A 130Hz high Q annulation in the response could eventually correspond to the interference between 2 signals having a diffference of path of 3,9meters which value don't correspond to anything precise in the auditorium. Eventually it can be due to the large rear chamber.
You'll find the wave (in TXT format) attached to that message.
I guess to derive the transfer function of such a bass horn will be a difficult task (the rear close chamber cancels partly the throat reactance of the horn), better to use Hornresp or Akabak to study their behaviour. (While Hornresp mouth area is limited...).
Remember also that those bass horns have very low cut-off frequency (lesser than 30Hz) and that the acoustic impedance becomes rapidly purely resistive above that cut-off .
Best regards from Paris, France
Jean-Michel Le Cléac'h
I guess you are joking ;-)
How would you that we move those bass horns inside an anechoic room
http://nsm01.casimages.com/img/2009/05/17//090517055721545253677910.jpg
as they are conceived for the ground and lateral walls of the auditorium to be their natural extension.
A 130Hz high Q annulation in the response could eventually correspond to the interference between 2 signals having a diffference of path of 3,9meters which value don't correspond to anything precise in the auditorium. Eventually it can be due to the large rear chamber.
You'll find the wave (in TXT format) attached to that message.

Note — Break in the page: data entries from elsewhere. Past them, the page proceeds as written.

-- pv_equiv track=rewrite | github.com/amfaro/jarify | src/jarify/parser.py | _reinsert_line_rust_fmt_placeholders
-- ===== SOURCE A (Python) =====
-- def _reinsert_line_rust_fmt_placeholders(sql: str, insertions: list[tuple[list[str], list[str], str | None]]) -> str:
--     """Re-insert whole-line placeholder groups into formatted SQL.
--
--     Each group is inserted immediately before the first occurrence of its
--     anchor line (compared after stripping whitespace), preserving all lines in
--     the group in their original order.  Trailing blank lines recorded during
--     extraction are emitted after the group and before the anchor.  Groups with
--     no anchor are appended at the end.
--     """
--     if not insertions:
--         return sql
--
--     lines = sql.splitlines(keepends=True)
--     # Work through groups in order; pop the first matching anchor each time so
--     # that two groups with the same anchor text land before different
--     # occurrences of that anchor in the formatted SQL.
--     pending = list(insertions)
--     result: list[str] = []
--
--     for line in lines:
--         stripped = line.strip()
--         for idx, (group, trailing_blanks, anchor) in enumerate(pending):
--             if anchor is not None and stripped == anchor:
--                 for placeholder in group:
--                     result.append(placeholder + "\n")
--                 result.extend(trailing_blanks)
--                 pending.pop(idx)
--                 break
--         result.append(line)
--
--     # Append any remaining (no-anchor) groups before the trailing newline
--     for group, trailing_blanks, _ in pending:
--         for placeholder in group:
--             result.append(placeholder + "\n")
--         result.extend(trailing_blanks)
--
--     return "".join(result)
-- ===== SOURCE B (Python) =====
-- def _reinsert_line_rust_fmt_placeholders(sql: str, insertions: list[tuple[list[str], list[str], str | None]]) -> str:
--     if not insertions:
--         return sql
--
--     lines = sql.splitlines(keepends=True)
--
--     # One pass over the lines: FIFO queues of line indices per stripped text.
--     positions: dict[str, list[int]] = {}
--     for i, line in enumerate(lines):
--         positions.setdefault(line.strip(), []).append(i)
--
--     # One pass over the groups: pop the front occurrence of each anchor.
--     assigned: dict[int, tuple[list[str], list[str], str | None]] = {}
--     leftovers = []
--     for group in insertions:
--         anchor = group[2]
--         queue = positions.get(anchor) if anchor is not None else None
--         if queue:
--             assigned[queue.pop(0)] = group
--         else:
--             leftovers.append(group)
--
--     # One merge pass: emit each line preceded by its assigned group.
--     out = []
--     for i, line in enumerate(lines):
--         group = assigned.get(i)
--         if group is not None:
--             placeholders, blanks, _ = group
--             for p in placeholders:
--                 out.append(p + "\n")
--             out.extend(blanks)
--         out.append(line)
--     for placeholders, blanks, _ in leftovers:
--         for p in placeholders:
--             out.append(p + "\n")
--         out.extend(blanks)
--     return "".join(out)
-- ===== Notes on version B (the rewrite author's own statement) =====
-- stated objective: alternative
-- what changed: Replaces A's per-line linear scan over the pending groups (with pop on first match) by a precomputed dict mapping each stripped line to the FIFO list of its line indices, a single group-driven pass that pops the front occurrence of each anchor to build an index->group assignment, and one merge pass over the lines.
import Mathlib
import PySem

I guess to derive the transfer function of such a bass horn will be a difficult task (the rear close chamber cancels partly the throat reactance of the horn), better to use Hornresp or Akabak to study their behaviour. (While Hornresp mouth area is limited...).
Remember also that those bass horns have very low cut-off frequency (lesser than 30Hz) and that the acoustic impedance becomes rapidly purely resistive above that cut-off .
Best regards from Paris, France
Jean-Michel Le Cléac'h
This is a perceptual difference. Above a certain critical frequency (I'm guessing 300~500 Hz) the ear starts to distinguish between room-sound and the direct arrival. Above this frequency, time-decay performance (stored energy) of the loudspeaker affects the timbre and coloration of the music, and sensitivity to IM distortion increases, reaching a peak in the 1~3 kHz region.
In the 100~300 Hz region, loudspeaker and room sound start to merge together, partly because the wavelengths are getting long enough that room standing-wave modes are starting to dominate both perception and measurement (which is why it is industry practice to "splice" curves at 300 Hz, using nearfield measurements below that).
Loudspeaker coloration is a single, unitary perception, and what "sounds" fast might have nothing at all to do with transient response. It could any of several things - lack of stored energy in the loudspeaker cabinet, avoiding room modes, or low IM distortion. They could all sound alike, or subtly different.
This is why measurements are necessary, because correlation between what you "think" you heard and what's actually there may have a rather complex and non-obvious relationship. I've worked enough with amplifiers and speakers to confuse the sound of each - low distortion can sound "fast", and good impulse response can sound like good spatial resolution and a realistic ambient impression, but not "fast" in a subjective sense.
I think people are somewhat misled by harmonic distortion. 2nd harmonic, as generated by a test circuit, is really pretty hard to hear, even in the midband. 3rd sounds like a more "edgy", sharp sound, but again, that's in the midband where it has peak audibility. Audibility of THD in the bass region pretty much follows the Fletcher-Munson curve - very low below 100 Hz.
But IM distortion is another story. Even though the mechanism creating THD and IM are the same, the distortion itself has a quite different audibility, because it "thickens" the spectrum with harmonically unrelated tones. The denser the spectrum, the more sum-and-difference tones are generated. The BBC did a study a few years back and calculated with as few as three tones, the amount of IM distortion exceeds THD terms, and with more tones, it goes up geometrically. With a complex spectrum from music, IM distortion dominates by far, and the more complex the music, the more IM distortion is present. In the simplest model, it acts as a dynamic noise floor.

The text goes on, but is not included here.